L’Etat dispose-t-il des bons moyens pour agir en Seine-Saint-Denis, l’un des départements où le taux de pauvreté est le plus élevé, traversé par de multiples problématiques sociales ? Un groupe de député va plancher sur cette question jusqu’à l’été prochain, dans le cadre d’une mission d’évaluation et de contrôle menée à l’Assemblée nationale. Ce travail se focalisera sur trois axes principaux : l’éducation nationale, la politique de sécurité et la justice. Dans chacun de ces domaines, elle analysera les moyens réellement mis à disposition et leur pertinence au regard des problématiques du territoire. Ce travail a la particularité d’être transpartisan. Il est porté par deux co-rapporteurs, l’un issu des Républicains, François Cornut-Gentille, élu de Haute-Marne à l’initiative de cette mission, et l’autre de la majorité, Rodrigue Kokouendo, député La République en marche de Seine-et-Marne. A leurs côtés, des élus du département qui sera radiographié, comme le communiste Stéphane Peu, présent pour la présentation de ces travaux, jeudi 30 novembre, à l’Assemblée nationale.
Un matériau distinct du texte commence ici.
-- pv_equiv track=rewrite | github.com/Yushu/InterviewPrep | CodeSignal_CompanyChallenges/Wizeline_RoadMap.py | solution
-- ===== SOURCE A (Python) =====
-- def solution(tasks, queries):
--     output = []
--     for q in queries:
--         name = q[0]
--         date = q[1]
--         lst = []
--         for task in tasks:
--             t, start_dt, end_dt, *members = task
--             if date >= start_dt and date <= end_dt and name in members:
--                 lst.append((end_dt, t))
--         output.append([x[1] for x in sorted(lst)])
--     return output
-- ===== SOURCE B (Python) =====
-- def solution(tasks, queries):
--     # Sort a copy of the tasks once by the compound key (end_date, task_name);
--     # each query then needs only one linear pass, no per-query sort.
--     ordered = sorted(tasks, key=lambda tk: (tk[2], tk[0]))
--     output = []
--     for q in queries:
--         name = q[0]
--         date = q[1]
--         output.append([tk[0] for tk in ordered
--                        if tk[1] <= date <= tk[2] and name in tk[3:]])
--     return output
-- ===== Notes on version B (the rewrite author's own statement) =====
-- stated objective: alternative
-- what changed: Instead of filtering and then sorting the matches separately for every query, B sorts a copy of the task list once by the same compound key (end_date, task_name) and answers each query with a single linear filter pass over the pre-sorted list, so no per-query sort remains.
-- outside the precondition, e.g. on solution([['b'], ['', '', ''], ['0x a 1'], ['zcx 90191', '']], []): A returns [], B raises IndexError
import Mathlib
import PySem

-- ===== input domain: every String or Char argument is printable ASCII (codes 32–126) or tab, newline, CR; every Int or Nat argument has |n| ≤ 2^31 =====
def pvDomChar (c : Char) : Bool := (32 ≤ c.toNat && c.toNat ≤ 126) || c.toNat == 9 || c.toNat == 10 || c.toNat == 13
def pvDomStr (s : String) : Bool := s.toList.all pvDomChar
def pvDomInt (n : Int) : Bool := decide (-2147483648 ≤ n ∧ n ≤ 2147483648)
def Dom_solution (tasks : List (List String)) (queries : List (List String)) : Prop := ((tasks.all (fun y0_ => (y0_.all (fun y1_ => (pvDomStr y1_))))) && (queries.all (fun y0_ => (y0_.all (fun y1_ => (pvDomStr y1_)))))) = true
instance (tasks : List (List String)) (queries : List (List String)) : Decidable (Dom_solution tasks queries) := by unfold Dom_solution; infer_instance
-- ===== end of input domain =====

-- B sorts the task list once by the compound key (end_date, task_name) and answers each
-- query with a single filter pass, instead of A's per-query filter-then-sort.

-- ===== PORT A =====
def solution (tasks : List (List String)) (queries : List (List String)) : List (List String) :=
  queries.foldl (fun output q =>
    let name := PySem.List.pyGetD q 0 ""
    let date := PySem.List.pyGetD q 1 ""
    let lst := tasks.foldl (fun lst task =>
      let t := PySem.List.pyGetD task 0 ""
      let start_dt := PySem.List.pyGetD task 1 ""
      let end_dt := PySem.List.pyGetD task 2 ""
      let members := PySem.List.slice task (some 3) none
      if (decide (start_dt ≤ date) && decide (date ≤ end_dt)) && members.contains name
      then lst ++ [(end_dt, t)] else lst) ([] : List (String × String))
    output ++ [(PySem.List.sorted2 lst Prod.fst Prod.snd).map Prod.snd]) []

-- ===== PORT B =====
def solution_alt (tasks : List (List String)) (queries : List (List String)) : List (List String) :=
  let ordered := PySem.List.sorted2 tasks
    (fun tk => PySem.List.pyGetD tk 2 "") (fun tk => PySem.List.pyGetD tk 0 "")
  queries.map (fun q =>
    let name := PySem.List.pyGetD q 0 ""
    let date := PySem.List.pyGetD q 1 ""
    (ordered.filter (fun tk =>
        (decide (PySem.List.pyGetD tk 1 "" ≤ date) && decide (date ≤ PySem.List.pyGetD tk 2 "")) &&
        (PySem.List.slice tk (some 3) none).contains name)).map
      (fun tk => PySem.List.pyGetD tk 0 ""))

-- ===== PRECONDITION & SPEC =====
-- Pre_ excludes queries shorter than 2 and tasks shorter than 3 entries: A raises there
-- (IndexError / unpacking ValueError) whenever queries is non-empty, and with an empty query
-- list A returns [] without looking at the tasks while B's upfront sort indexes tk[2] and raises.
def Pre_solution (tasks : List (List String)) (queries : List (List String)) : Prop :=
  (∀ tk ∈ tasks, 3 ≤ tk.length) ∧ (∀ q ∈ queries, 2 ≤ q.length)
instance (tasks : List (List String)) (queries : List (List String)) : Decidable (Pre_solution tasks queries) := by unfold Pre_solution; infer_instance
def pvWitness_solution : List (List String) × List (List String) :=
  ([["t1", "2020-01-01", "2020-01-31", "alice"]], [["alice", "2020-01-15"]])

def Spec_solution (tasks : List (List String)) (queries : List (List String)) (out : List (List String)) : Prop := out = solution_alt tasks queries
instance (tasks : List (List String)) (queries : List (List String)) (out : List (List String)) : Decidable (Spec_solution tasks queries out) := by unfold Spec_solution; infer_instance

-- ===== CLAIM (what is proved, stated in full; the proofs are below) =====
def Claim_equal_solution : Prop := ∀ (tasks : List (List String)) (queries : List (List String)), Dom_solution tasks queries → Pre_solution tasks queries → Spec_solution tasks queries (solution tasks queries)

-- ===== LEMMAS AND PROOFS =====

-- inserting an element that sorts before the whole list just conses it
theorem pv_insertBy_eq_cons {α : Type} (before : α → α → Bool) (x : α) (l : List α)
    (h : ∀ z ∈ l, before x z = true) : PySem.List.insertBy before x l = x :: l := by
  cases l with
  | nil => rfl
  | cons y ys => simp [PySem.List.insertBy, h y (by simp)]

-- the insertion step preserves the "no later element sorts strictly before an earlier one" invariant
theorem pv_pairwise_insertBy {α : Type} (before : α → α → Bool) (x : α) (ys : List α)
    (hasym : ∀ a b, before a b = true → before b a = false)
    (htrans : ∀ a b c, before a b = true → before b c = true → before a c = true)
    (hys : ys.Pairwise (fun a b => before b a = false)) :
    (PySem.List.insertBy before x ys).Pairwise (fun a b => before b a = false) := by
  induction ys with
  | nil => simp [PySem.List.insertBy]
  | cons y ys ih =>
    rcases List.pairwise_cons.mp hys with ⟨hy, hys'⟩
    by_cases hxy : before x y = true
    · simp only [PySem.List.insertBy, hxy, if_true]
      refine List.pairwise_cons.mpr ⟨?_, hys⟩
      intro z hz
      rcases List.mem_cons.mp hz with rfl | hz
      · exact hasym _ _ hxy
      · by_contra hzx
        have hzx' : before z x = true := by
          cases h : before z x
          · exact absurd h hzx
          · rfl
        have := htrans _ _ _ hzx' hxy
        have := hy z hz
        simp_all
    · have hxy' : before x y = false := by
        cases h : before x y
        · rfl
        · exact absurd h hxy
      simp only [PySem.List.insertBy, hxy', Bool.false_eq_true, if_false]
      refine List.pairwise_cons.mpr ⟨?_, ih hys'⟩
      intro w hw
      rcases (PySem.List.mem_insertBy before x w ys).mp hw with rfl | hw
      · exact hxy'
      · exact hy w hw

-- filtering commutes with a single stable insertion into a sorted accumulator
theorem pv_filter_insertBy {α : Type} (before : α → α → Bool) (p : α → Bool) (x : α) (ys : List α)
    (hfwd : ∀ a b c, before a b = true → before c b = false → before a c = true)
    (hys : ys.Pairwise (fun a b => before b a = false)) :
    (PySem.List.insertBy before x ys).filter p
      = if p x then PySem.List.insertBy before x (ys.filter p) else ys.filter p := by
  induction ys with
  | nil => cases hpx : p x <;> simp [PySem.List.insertBy, List.filter, hpx]
  | cons y ys ih =>
    rcases List.pairwise_cons.mp hys with ⟨hy, hys'⟩
    by_cases hxy : before x y = true
    · simp only [PySem.List.insertBy, hxy, if_true]
      cases hpx : p x with
      | false => simp [List.filter_cons, hpx]
      | true =>
        cases hpy : p y with
        | true => simp [hpx, hpy, PySem.List.insertBy, hxy]
        | false =>
          simp only [List.filter_cons, hpx, hpy, if_true]
          symm
          apply pv_insertBy_eq_cons
          intro z hz
          have hz' : z ∈ ys := (List.mem_filter.mp hz).1
          exact hfwd x y z hxy (hy z hz')
    · have hxy' : before x y = false := by
        cases h : before x y
        · rfl
        · exact absurd h hxy
      simp only [PySem.List.insertBy, hxy', Bool.false_eq_true, if_false]
      cases hpy : p y with
      | true =>
        cases hpx : p x with
        | true =>
          simp [List.filter_cons, hpy, hpx, PySem.List.insertBy, hxy', ih hys']
        | false =>
          simp [hpy, hpx, ih hys']
      | false =>
        cases hpx : p x with
        | true => simp [hpy, hpx, ih hys']
        | false => simp [hpy, hpx, ih hys']

-- filtering commutes with the whole insertion-sort fold
theorem pv_filter_foldl {α : Type} (before : α → α → Bool) (p : α → Bool)
    (hfwd : ∀ a b c, before a b = true → before c b = false → before a c = true)
    (hasym : ∀ a b, before a b = true → before b a = false)
    (htrans : ∀ a b c, before a b = true → before b c = true → before a c = true) :
    ∀ (xs acc : List α), acc.Pairwise (fun a b => before b a = false) →
    (xs.foldl (fun a x => PySem.List.insertBy before x a) acc).filter p
      = (xs.filter p).foldl (fun a x => PySem.List.insertBy before x a) (acc.filter p) := by
  intro xs
  induction xs with
  | nil => intro acc _; rfl
  | cons x xs ih =>
    intro acc hacc
    have h1 := ih (PySem.List.insertBy before x acc)
      (pv_pairwise_insertBy before x acc hasym htrans hacc)
    cases hpx : p x with
    | true =>
      simp only [List.foldl_cons, h1, pv_filter_insertBy before p x acc hfwd hacc, hpx,
        List.filter_cons, if_true]
    | false =>
      simp only [List.foldl_cons, h1, pv_filter_insertBy before p x acc hfwd hacc, hpx,
        List.filter_cons, Bool.false_eq_true, if_false]

-- mapping through one insertion, when the comparison only looks at the image
theorem pv_map_insertBy {α β : Type} (before : α → α → Bool) (before' : β → β → Bool) (f : α → β)
    (hcomp : ∀ a b, before' (f a) (f b) = before a b) (x : α) (ys : List α) :
    (PySem.List.insertBy before x ys).map f = PySem.List.insertBy before' (f x) (ys.map f) := by
  induction ys with
  | nil => rfl
  | cons y ys ih =>
    cases h : before x y with
    | true => simp [PySem.List.insertBy, h, hcomp]
    | false => simp [PySem.List.insertBy, h, hcomp, ih]

-- mapping through the whole insertion-sort fold
theorem pv_map_foldl {α β : Type} (before : α → α → Bool) (before' : β → β → Bool) (f : α → β)
    (hcomp : ∀ a b, before' (f a) (f b) = before a b) :
    ∀ (xs acc : List α),
    (xs.foldl (fun a x => PySem.List.insertBy before x a) acc).map f
      = (xs.map f).foldl (fun a x => PySem.List.insertBy before' x a) (acc.map f) := by
  intro xs
  induction xs with
  | nil => intro acc; rfl
  | cons x xs ih =>
    intro acc
    simp only [List.foldl_cons, List.map_cons, ih, pv_map_insertBy before before' f hcomp]

-- the three order facts for the lexicographic two-key comparison
theorem pv_lexb_iff {κ₁ κ₂ : Type} [LinearOrder κ₁] [LinearOrder κ₂] (x1 y1 : κ₁) (x2 y2 : κ₂) :
    (decide (x1 < y1) || !decide (y1 < x1) && decide (x2 < y2)) = true ↔
      (x1 < y1 ∨ (x1 ≤ y1 ∧ x2 < y2)) := by
  simp [not_lt]

theorem pv_lex_fwd {α : Type} {κ₁ κ₂ : Type} [LinearOrder κ₁] [LinearOrder κ₂]
    (k1 : α → κ₁) (k2 : α → κ₂) (a b c : α)
    (h1 : (decide (k1 a < k1 b) || !decide (k1 b < k1 a) && decide (k2 a < k2 b)) = true)
    (h2 : (decide (k1 c < k1 b) || !decide (k1 b < k1 c) && decide (k2 c < k2 b)) = false) :
    (decide (k1 a < k1 c) || !decide (k1 c < k1 a) && decide (k2 a < k2 c)) = true := by
  rw [pv_lexb_iff] at h1 ⊢
  have h2' := (not_congr (pv_lexb_iff (k1 c) (k1 b) (k2 c) (k2 b))).mp (by simp [h2])
  rcases not_or.mp h2' with ⟨hcb, hcb2⟩
  have hbc : k1 b ≤ k1 c := not_lt.mp hcb
  rcases h1 with h | ⟨hab, h2ab⟩
  · exact Or.inl (lt_of_lt_of_le h hbc)
  · rcases lt_or_ge (k1 b) (k1 c) with h | h
    · exact Or.inl (lt_of_le_of_lt hab h)
    · have : ¬ k2 c < k2 b := fun hk => hcb2 ⟨h, hk⟩
      exact Or.inr ⟨le_trans hab hbc, lt_of_lt_of_le h2ab (not_lt.mp this)⟩

theorem pv_lex_asym {α : Type} {κ₁ κ₂ : Type} [LinearOrder κ₁] [LinearOrder κ₂]
    (k1 : α → κ₁) (k2 : α → κ₂) (a b : α)
    (h : (decide (k1 a < k1 b) || !decide (k1 b < k1 a) && decide (k2 a < k2 b)) = true) :
    (decide (k1 b < k1 a) || !decide (k1 a < k1 b) && decide (k2 b < k2 a)) = false := by
  rw [pv_lexb_iff] at h
  rw [Bool.eq_false_iff, Ne, pv_lexb_iff, not_or, not_and']
  rcases h with h | ⟨hab, h2⟩
  · exact ⟨asymm h, fun _ hba => absurd h (not_lt.mpr hba)⟩
  · exact ⟨not_lt.mpr hab, fun hk _ => absurd h2 (asymm hk)⟩

theorem pv_lex_trans {α : Type} {κ₁ κ₂ : Type} [LinearOrder κ₁] [LinearOrder κ₂]
    (k1 : α → κ₁) (k2 : α → κ₂) (a b c : α)
    (h1 : (decide (k1 a < k1 b) || !decide (k1 b < k1 a) && decide (k2 a < k2 b)) = true)
    (h2 : (decide (k1 b < k1 c) || !decide (k1 c < k1 b) && decide (k2 b < k2 c)) = true) :
    (decide (k1 a < k1 c) || !decide (k1 c < k1 a) && decide (k2 a < k2 c)) = true := by
  rw [pv_lexb_iff] at h1 h2 ⊢
  rcases h1 with h | ⟨hab, h2ab⟩ <;> rcases h2 with g | ⟨hbc, h2bc⟩
  · exact Or.inl (lt_trans h g)
  · exact Or.inl (lt_of_lt_of_le h hbc)
  · exact Or.inl (lt_of_le_of_lt hab g)
  · exact Or.inr ⟨le_trans hab hbc, lt_trans h2ab h2bc⟩

-- per-query core: sorting the filtered key pairs = filtering the globally key-sorted tasks
theorem pv_query {α : Type} (p : α → Bool) (k1 k2 : α → String) (tasks : List α) :
    (PySem.List.sorted2 ((tasks.filter p).map (fun tk => (k1 tk, k2 tk)))
        Prod.fst Prod.snd).map Prod.snd
      = ((PySem.List.sorted2 tasks k1 k2).filter p).map k2 := by
  simp only [PySem.List.sorted2, if_neg (by decide : ¬ (false = true))]
  have hmap := pv_map_foldl
    (fun a b => decide (k1 a < k1 b) || !decide (k1 b < k1 a) && decide (k2 a < k2 b))
    (fun a b => decide (a.1 < b.1) || !decide (b.1 < a.1) && decide (a.2 < b.2))
    (fun tk => (k1 tk, k2 tk)) (fun _ _ => rfl) (tasks.filter p) []
  have hfilt := pv_filter_foldl
    (fun a b => decide (k1 a < k1 b) || !decide (k1 b < k1 a) && decide (k2 a < k2 b)) p
    (pv_lex_fwd k1 k2) (pv_lex_asym k1 k2) (pv_lex_trans k1 k2) tasks [] List.Pairwise.nil
  simp only [List.map_nil] at hmap
  simp only [List.filter_nil] at hfilt
  rw [hfilt, ← hmap, List.map_map]
  rfl

-- ===== VERDICT (by name: the statement is the Claim_ definition above) =====
theorem solution_spec : Claim_equal_solution := by
  intro tasks queries _ _
  unfold Spec_solution solution solution_alt
  rw [PySem.List.foldl_append_singleton_eq_map
    (fun q =>
      (PySem.List.sorted2 (tasks.foldl (fun lst task =>
        if (decide (PySem.List.pyGetD task 1 "" ≤ PySem.List.pyGetD q 1 "") &&
            decide (PySem.List.pyGetD q 1 "" ≤ PySem.List.pyGetD task 2 "")) &&
            (PySem.List.slice task (some 3) none).contains (PySem.List.pyGetD q 0 "")
        then lst ++ [(PySem.List.pyGetD task 2 "", PySem.List.pyGetD task 0 "")] else lst) [])
        Prod.fst Prod.snd).map Prod.snd) queries []]
  simp only [List.nil_append]
  apply List.map_congr_left
  intro q _
  rw [PySem.List.foldl_append_if
    (fun task =>
      (decide (PySem.List.pyGetD task 1 "" ≤ PySem.List.pyGetD q 1 "") &&
       decide (PySem.List.pyGetD q 1 "" ≤ PySem.List.pyGetD task 2 "")) &&
       (PySem.List.slice task (some 3) none).contains (PySem.List.pyGetD q 0 ""))
    (fun task => (PySem.List.pyGetD task 2 "", PySem.List.pyGetD task 0 "")) tasks []]
  simp only [List.nil_append]
  exact pv_query _ (fun tk => PySem.List.pyGetD tk 2 "") (fun tk => PySem.List.pyGetD tk 0 "") tasks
« La poussière sous le tapis »

« Nous avons déjà auditionné une trentaine de personnes », fait savoir M. Kokouendo. Ces entretiens avec des représentants de l’Etat ou des associations ont permis d’établir un premier constat : la statistique publique est défaillante. « Selon l’Insee, la population est de 1,6 million de personnes dans le département », relate ainsi M. Cornut-Gentille. « Mais les différents acteurs nous disent qu’il y a entre 100 000 et 300 000 personnes en plus sur le territoire », précise-t-il. « Or, pour savoir si les moyens de l’Etat sont proportionnels aux besoins du territoire, il faut savoir quelle est la population ! » Autre domaine dans lequel la statistique s’avère défaillante : la police. « On ne sait pas quels sont les effectifs de la police en service », a regretté, jeudi, Stéphane Peu.

Selon l’ancien adjoint au maire de la ville de Saint-Denis, le manque de transparence sur la situation du territoire est aussi entretenu par les services de l’Etat, parfois pour des questions d’image. « Au sein de l’Education nationale, on m’a déjà dit que parler de certains problèmes risquait d’empirer l’image du département et de créer toujours plus de problèmes pour recruter des enseignants », raconte-t-il. « Il faut arrêter de mettre la poussière sous le tapis ! » prévient l’élu qui ajoute : « On veut user des pouvoirs des parlementaires pour obtenir ces chiffres. »

L’ambition de ce groupe de travail est de fournir des « recommandations pour améliorer les outils dont l’Etat dispose pour agir » a précisé Rodrigue Kokouendo. « Il ne s’agit pas de décerner un bon ou un mauvais point à tel ou tel gouvernement », prévient François Cornut-Gentille. « Des chiffres clairs, cela permet un débat politique éclairé. Aujourd’hui, les conditions ne sont pas réunies pour que ce débat se tienne », ajoute-t-il.